Civil war did come, yet the phrase “the United States are,” as we referred to ourselves plurally before the war, paradoxically morphed after the war into a singular “the United States is” that we still, ungrammatically, refer to today. There was hope we could, as Adams put it so well, “comprehend the whole.”
But, alas, today we find ourselves in the midst of a new, subtler, perhaps more dangerous, civil war. The first one proved, above all, that a minority view could not secede politically or geographically from this union.
Now we are poised to fight that war again, and perhaps again and again, this time socially and culturally, where the threat is fundamentalism wherever it raises its intolerant head. The casualties this time will be our sense of common heritage, our sense of humor, our sense of balance and cohesion.

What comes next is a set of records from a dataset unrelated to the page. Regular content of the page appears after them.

-- pv_equiv track=rewrite | github.com/StBenedictPrayForUs/PDF-Edit-From-Context-Menu | app/pdf_ops.py | compute_sections
-- ===== SOURCE A (Python) =====
-- from typing import Callable, Iterable
--
-- def compute_sections(page_count: int, split_starts: Iterable[int]) -> list[tuple[int, int]]:
--     if page_count <= 0:
--         return []
--
--     starts = {1}
--     for page in split_starts:
--         if 1 <= page <= page_count:
--             starts.add(page)
--
--     ordered = sorted(starts)
--     sections: list[tuple[int, int]] = []
--     for idx, start in enumerate(ordered):
--         end = ordered[idx + 1] - 1 if idx + 1 < len(ordered) else page_count
--         sections.append((start, end))
--     return sections
-- ===== SOURCE B (Python) =====
-- def compute_sections(page_count, split_starts):
--     # One pass over the sorted raw split list with a running section start;
--     # no set is built and no index pairing is needed.
--     if page_count <= 0:
--         return []
--     sections = []
--     cur = 1
--     for s in sorted(split_starts):
--         if 1 <= s <= page_count and cur < s:
--             sections.append((cur, s - 1))
--             cur = s
--     sections.append((cur, page_count))
--     return sections
-- ===== Notes on version B (the rewrite author's own statement) =====
-- stated objective: simpler
-- what changed: B drops the set and the index-based pairing: it sorts the raw split list once and emits sections in a single scan with a running current start, skipping duplicates and out-of-range values on the fly.
import Mathlib
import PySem

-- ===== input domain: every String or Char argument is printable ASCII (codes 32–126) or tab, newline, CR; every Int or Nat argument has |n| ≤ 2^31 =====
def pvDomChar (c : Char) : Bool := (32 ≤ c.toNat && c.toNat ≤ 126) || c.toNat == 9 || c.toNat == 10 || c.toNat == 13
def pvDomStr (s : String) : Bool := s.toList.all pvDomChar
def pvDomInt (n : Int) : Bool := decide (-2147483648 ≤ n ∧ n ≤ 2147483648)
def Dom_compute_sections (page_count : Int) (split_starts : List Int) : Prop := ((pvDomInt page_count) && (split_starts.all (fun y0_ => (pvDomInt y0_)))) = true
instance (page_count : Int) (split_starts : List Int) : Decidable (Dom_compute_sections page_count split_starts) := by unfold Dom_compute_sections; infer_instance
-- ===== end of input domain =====

-- B replaces A's set-plus-sort-plus-index pairing by one scan over the sorted raw split list
-- with a running current start (objective: simpler; same asymptotic cost).

-- ===== PORT A =====
def compute_sections (page_count : Int) (split_starts : List Int) : List (Int × Int) :=
  if page_count ≤ 0 then []
  else
    let starts : PySem.Set Int :=
      split_starts.foldl
        (fun st page => if 1 ≤ page ∧ page ≤ page_count then PySem.Set.add st page else st)
        (PySem.Set.ofList [1])
    let ordered := PySem.List.sorted starts (fun x => x) false
    (PySem.List.enumerate ordered).foldl
      (fun sections p =>
        sections ++ [(p.2,
          if p.1 + 1 < (ordered.length : Int) then PySem.List.pyGetD ordered (p.1 + 1) 0 - 1
          else page_count)])
      []

-- ===== PORT B =====
def compute_sections_alt (page_count : Int) (split_starts : List Int) : List (Int × Int) :=
  if page_count ≤ 0 then []
  else
    let r :=
      (PySem.List.sorted split_starts (fun x => x) false).foldl
        (fun (st : List (Int × Int) × Int) s =>
          if 1 ≤ s ∧ s ≤ page_count ∧ st.2 < s then (st.1 ++ [(st.2, s - 1)], s) else st)
        ([], 1)
    r.1 ++ [(r.2, page_count)]

-- ===== PRECONDITION & SPEC =====
def Spec_compute_sections (page_count : Int) (split_starts : List Int) (out : List (Int × Int)) : Prop := out = compute_sections_alt page_count split_starts
instance (page_count : Int) (split_starts : List Int) (out : List (Int × Int)) : Decidable (Spec_compute_sections page_count split_starts out) := by unfold Spec_compute_sections; infer_instance

-- ===== CLAIM (what is proved, stated in full; the proofs are below) =====
def Claim_equal_compute_sections : Prop := ∀ (page_count : Int) (split_starts : List Int), Dom_compute_sections page_count split_starts → Spec_compute_sections page_count split_starts (compute_sections page_count split_starts)

-- ===== LEMMAS AND PROOFS =====

-- canonical section list of a list of starts: pair each start with (next start - 1), last with pc
def pvPairs (pc : Int) : List Int → List (Int × Int)
  | [] => []
  | [x] => [(x, pc)]
  | x :: y :: r => (x, y - 1) :: pvPairs pc (y :: r)

-- recursive form of B's loop
def pvG (pc cur : Int) : List Int → List (Int × Int)
  | [] => [(cur, pc)]
  | s :: r => if 1 ≤ s ∧ s ≤ pc ∧ cur < s then (cur, s - 1) :: pvG pc s r else pvG pc cur r

-- the strictly increasing in-range subsequence B's scan selects
def pvSd (pc cur : Int) : List Int → List Int
  | [] => []
  | s :: r => if 1 ≤ s ∧ s ≤ pc ∧ cur < s then s :: pvSd pc s r else pvSd pc cur r

lemma pvG_eq_pairs (pc : Int) (M : List Int) : ∀ cur, pvG pc cur M = pvPairs pc (cur :: pvSd pc cur M) := by
  induction M with
  | nil => intro cur; simp [pvG, pvSd, pvPairs]
  | cons s r ih =>
    intro cur
    by_cases h : 1 ≤ s ∧ s ≤ pc ∧ cur < s
    · simp only [pvG, pvSd, if_pos h, pvPairs, ih s]
    · simp only [pvG, pvSd, if_neg h, ih cur]

lemma pvB_loop (pc : Int) (M : List Int) : ∀ acc cur,
    (M.foldl (fun (st : List (Int × Int) × Int) s =>
        if 1 ≤ s ∧ s ≤ pc ∧ st.2 < s then (st.1 ++ [(st.2, s - 1)], s) else st) (acc, cur)).1
      ++ [((M.foldl (fun (st : List (Int × Int) × Int) s =>
        if 1 ≤ s ∧ s ≤ pc ∧ st.2 < s then (st.1 ++ [(st.2, s - 1)], s) else st) (acc, cur)).2, pc)]
      = acc ++ pvG pc cur M := by
  induction M with
  | nil => intro acc cur; simp [pvG]
  | cons s r ih =>
    intro acc cur
    by_cases h : 1 ≤ s ∧ s ≤ pc ∧ cur < s
    · rw [List.foldl_cons, if_pos h, ih (acc ++ [(cur, s - 1)]) s]
      simp only [pvG, if_pos h, List.append_assoc, List.singleton_append]
    · rw [List.foldl_cons, if_neg h, ih acc cur]
      simp only [pvG, if_neg h]

lemma pvA_loop (pc : Int) (L : List Int) : ∀ (T : List Int) (k : Nat) (acc : List (Int × Int)),
    L.drop k = T →
    (PySem.List.enumerate T (k : Int)).foldl
      (fun sections p =>
        sections ++ [(p.2,
          if p.1 + 1 < (L.length : Int) then PySem.List.pyGetD L (p.1 + 1) 0 - 1 else pc)]) acc
      = acc ++ pvPairs pc T := by
  intro T
  induction T with
  | nil => intro k acc _; simp [pvPairs, PySem.List.enumerate]
  | cons x T' ih =>
    intro k acc hdrop
    have hk : k < L.length := by
      by_contra h
      simp [List.drop_eq_nil_of_le (Nat.le_of_not_lt h)] at hdrop
    have hdrop' : L.drop (k + 1) = T' := by
      have h1 : (L.drop k).tail = T' := by rw [hdrop]; rfl
      rwa [List.tail_drop] at h1
    rw [PySem.List.enumerate_cons]
    cases T' with
    | nil =>
      have hlen : L.length = k + 1 := by
        have h1 : L.length - (k+1) = 0 := by
          have := congrArg List.length hdrop'
          simpa using this
        omega
      have hguard : ¬ ((k : Int) + 1 < (L.length : Int)) := by
        rw [hlen]; push_cast; omega
      simp [List.foldl_cons, if_neg hguard, PySem.List.enumerate, pvPairs]
    | cons y r =>
      have hk1 : k + 1 < L.length := by
        have := congrArg List.length hdrop'
        simp at this
        omega
      have hget : L[k + 1]'hk1 = y := by
        have : (L.drop (k+1))[0]'(by simp [hdrop']) = y := by simp [hdrop']
        simpa [List.getElem_drop] using this
      have hguard : ((k + 1 : Nat) : Int) < (L.length : Int) := by exact_mod_cast hk1
      have hgetD : PySem.List.pyGetD L ((k + 1 : Nat) : Int) 0 = y := by
        rw [PySem.List.pyGetD_natCast L (k + 1) 0, List.getD_eq_getElem L 0 hk1, hget]
      have hcast : ((k : Int) + 1) = ((k + 1 : Nat) : Int) := by push_cast; ring
      rw [List.foldl_cons, hcast, if_pos hguard, hgetD,
        ih (k + 1) (acc ++ [(x, y - 1)]) hdrop']
      simp [pvPairs]

lemma pv_mem_startsFold (pc : Int) (ss : List Int) : ∀ (st : PySem.Set Int) (x : Int),
    x ∈ ss.foldl (fun st page => if 1 ≤ page ∧ page ≤ pc then PySem.Set.add st page else st) st
      ↔ x ∈ st ∨ (x ∈ ss ∧ 1 ≤ x ∧ x ≤ pc) := by
  induction ss with
  | nil => intro st x; simp
  | cons s r ih =>
    intro st x
    by_cases h : 1 ≤ s ∧ s ≤ pc
    · rw [List.foldl_cons, if_pos h, ih]
      simp only [PySem.Set.mem_add, List.mem_cons]
      constructor
      · rintro ((hx | rfl) | hx)
        · exact Or.inl hx
        · exact Or.inr ⟨Or.inl rfl, h⟩
        · exact Or.inr ⟨Or.inr hx.1, hx.2⟩
      · rintro (hx | ⟨(rfl | hx), hr⟩)
        · exact Or.inl (Or.inl hx)
        · exact Or.inl (Or.inr rfl)
        · exact Or.inr ⟨hx, hr⟩
    · rw [List.foldl_cons, if_neg h, ih]
      constructor
      · rintro (hx | hx)
        · exact Or.inl hx
        · exact Or.inr ⟨List.mem_cons_of_mem _ hx.1, hx.2⟩
      · rintro (hx | ⟨hm, hr⟩)
        · exact Or.inl hx
        · rcases List.mem_cons.mp hm with rfl | hm'
          · exact absurd hr h
          · exact Or.inr ⟨hm', hr⟩

lemma pv_nodup_startsFold (pc : Int) (ss : List Int) : ∀ (st : PySem.Set Int), st.Nodup →
    (ss.foldl (fun st page => if 1 ≤ page ∧ page ≤ pc then PySem.Set.add st page else st) st).Nodup := by
  induction ss with
  | nil => intro st h; simpa using h
  | cons s r ih =>
    intro st h
    rw [List.foldl_cons]
    by_cases hc : 1 ≤ s ∧ s ≤ pc
    · rw [if_pos hc]; exact ih _ (PySem.Set.nodup_add st s h)
    · rw [if_neg hc]; exact ih _ h

lemma pv_mem_sd (pc : Int) (M : List Int) (hM : M.Pairwise (· ≤ ·)) : ∀ cur x,
    x ∈ pvSd pc cur M ↔ x ∈ M ∧ 1 ≤ x ∧ x ≤ pc ∧ cur < x := by
  induction M with
  | nil => intro cur x; simp [pvSd]
  | cons s r ih =>
    intro cur x
    have hle : ∀ y ∈ r, s ≤ y := (List.pairwise_cons.mp hM).1
    have hr : r.Pairwise (· ≤ ·) := (List.pairwise_cons.mp hM).2
    by_cases h : 1 ≤ s ∧ s ≤ pc ∧ cur < s
    · rw [pvSd, if_pos h]
      simp only [List.mem_cons, ih hr]
      constructor
      · rintro (rfl | ⟨hm, h1, h2, h3⟩)
        · exact ⟨Or.inl rfl, h.1, h.2.1, h.2.2⟩
        · exact ⟨Or.inr hm, h1, h2, by omega⟩
      · rintro ⟨(rfl | hm), h1, h2, h3⟩
        · exact Or.inl rfl
        · by_cases hxs : x = s
          · exact Or.inl hxs
          · exact Or.inr ⟨hm, h1, h2, lt_of_le_of_ne (hle x hm) (Ne.symm hxs)⟩
    · rw [pvSd, if_neg h]
      rw [ih hr]
      constructor
      · rintro ⟨hm, hrest⟩
        exact ⟨List.mem_cons_of_mem _ hm, hrest⟩
      · rintro ⟨hm, h1, h2, h3⟩
        rcases List.mem_cons.mp hm with rfl | hm'
        · exact absurd ⟨h1, h2, h3⟩ h
        · exact ⟨hm', h1, h2, h3⟩

lemma pv_sd_pairwise (pc : Int) (M : List Int) (hM : M.Pairwise (· ≤ ·)) : ∀ cur,
    (pvSd pc cur M).Pairwise (· < ·) := by
  induction M with
  | nil => intro cur; simp [pvSd]
  | cons s r ih =>
    intro cur
    have hr : r.Pairwise (· ≤ ·) := (List.pairwise_cons.mp hM).2
    by_cases h : 1 ≤ s ∧ s ≤ pc ∧ cur < s
    · rw [pvSd, if_pos h, List.pairwise_cons]
      exact ⟨fun y hy => ((pv_mem_sd pc r hr s y).mp hy).2.2.2, ih hr s⟩
    · rw [pvSd, if_neg h]; exact ih hr cur

-- the ordered start list A sorts is exactly 1 followed by B's selected subsequence
lemma pv_ordered_eq (pc : Int) (ss : List Int) :
    PySem.List.sorted
      (ss.foldl (fun st page => if 1 ≤ page ∧ page ≤ pc then PySem.Set.add st page else st)
        (PySem.Set.ofList [1])) (fun x => x) false
      = 1 :: pvSd pc 1 (PySem.List.sorted ss (fun x => x) false) := by
  set M := PySem.List.sorted ss (fun x => x) false with hMdef
  have hMsorted : M.Pairwise (· ≤ ·) := by simpa using PySem.List.sorted_pairwise ss (fun x => x)
  have hMperm : M.Perm ss := PySem.List.sorted_perm ss (fun x => x) false
  set starts := ss.foldl (fun st page => if 1 ≤ page ∧ page ≤ pc then PySem.Set.add st page else st)
      (PySem.Set.ofList [1]) with hstarts
  have hmem : ∀ x, x ∈ (1 :: pvSd pc 1 M) ↔ x ∈ starts := by
    intro x
    rw [hstarts, pv_mem_startsFold]
    simp only [List.mem_cons, pv_mem_sd pc M hMsorted, PySem.Set.mem_ofList]
    constructor
    · rintro (rfl | ⟨hm, h1, h2, h3⟩)
      · exact Or.inl (by simp)
      · exact Or.inr ⟨hMperm.mem_iff.mp hm, h1, h2⟩
    · rintro (h1 | ⟨hm, h1, h2⟩)
      · simp at h1; exact Or.inl h1
      · by_cases hx1 : x = 1
        · exact Or.inl hx1
        · exact Or.inr ⟨hMperm.mem_iff.mpr hm, h1, h2, by omega⟩
  have hpw : (1 :: pvSd pc 1 M).Pairwise (· < ·) := by
    rw [List.pairwise_cons]
    exact ⟨fun y hy => ((pv_mem_sd pc M hMsorted 1 y).mp hy).2.2.2, pv_sd_pairwise pc M hMsorted 1⟩
  have hnodup1 : (1 :: pvSd pc 1 M).Nodup := hpw.imp (fun h => ne_of_lt h)
  have hnodup2 : starts.Nodup := pv_nodup_startsFold pc ss _ (PySem.Set.nodup_ofList [1])
  have hperm : (1 :: pvSd pc 1 M).Perm starts :=
    (List.perm_ext_iff_of_nodup hnodup1 hnodup2).mpr hmem
  exact PySem.List.sorted_eq_of_perm_of_pairwise_lt starts (1 :: pvSd pc 1 M) (fun x => x) hperm
    (by simpa using hpw)

-- ===== VERDICT (by name: the statement is the Claim_ definition above) =====
theorem compute_sections_spec : Claim_equal_compute_sections := by
  intro pc ss _
  unfold Spec_compute_sections compute_sections compute_sections_alt
  by_cases hpc : pc ≤ 0
  · simp [hpc]
  · rw [if_neg hpc, if_neg hpc]
    have hB := pvB_loop pc (PySem.List.sorted ss (fun x => x) false) [] 1
    simp only [List.nil_append] at hB
    have hA := pvA_loop pc
      (PySem.List.sorted
        (ss.foldl (fun st page => if 1 ≤ page ∧ page ≤ pc then PySem.Set.add st page else st)
          (PySem.Set.ofList [1])) (fun x => x) false)
      (PySem.List.sorted
        (ss.foldl (fun st page => if 1 ≤ page ∧ page ≤ pc then PySem.Set.add st page else st)
          (PySem.Set.ofList [1])) (fun x => x) false)
      0 [] (by simp)
    simp only [Int.natCast_zero, List.nil_append] at hA
    rw [hA, hB, pvG_eq_pairs, pv_ordered_eq pc ss]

The historian Arthur Schlesinger, Jr. said that we suffer today from “too much pluribus and not enough unum.”
Our first Civil War started, as the writer Shelby Foote says, because we failed to do what we Americans do best: compromise. “We like to think of ourselves as uncompromising people,” he said, “but our genius is for compromise and when that broke down, we started killing each other.” The lesson for us, today, is tolerance and the mitigating wisdom that sees beyond the dialectical preoccupation that has set each individual, each group, each region of the country, against the whole.
So, I ask those of you graduating today, male or female, black or white or brown or yellow, young or old, straight or gay, to become soldiers in a new Union Army, an army dedicated to the preservation of this country’s great ideals, a vanguard against this new separatism and disunion, a vanguard against those who, in the name of our great democracy, have managed to diminish it.
This is a human problem. An American problem. Not a red state or a blue state problem. Our problem. Your problem.
So what do we make of all this? Let me speak directly to the graduating class.
As you pursue your goals in life, that is to say your future, pursue your past. Let it be your guide. Insist on having a past and then you will have a future.
Do not descend too deeply into specialism in your work. Educate all your parts. You will be healthier. Replace cynicism with its old-fashioned antidote, skepticism.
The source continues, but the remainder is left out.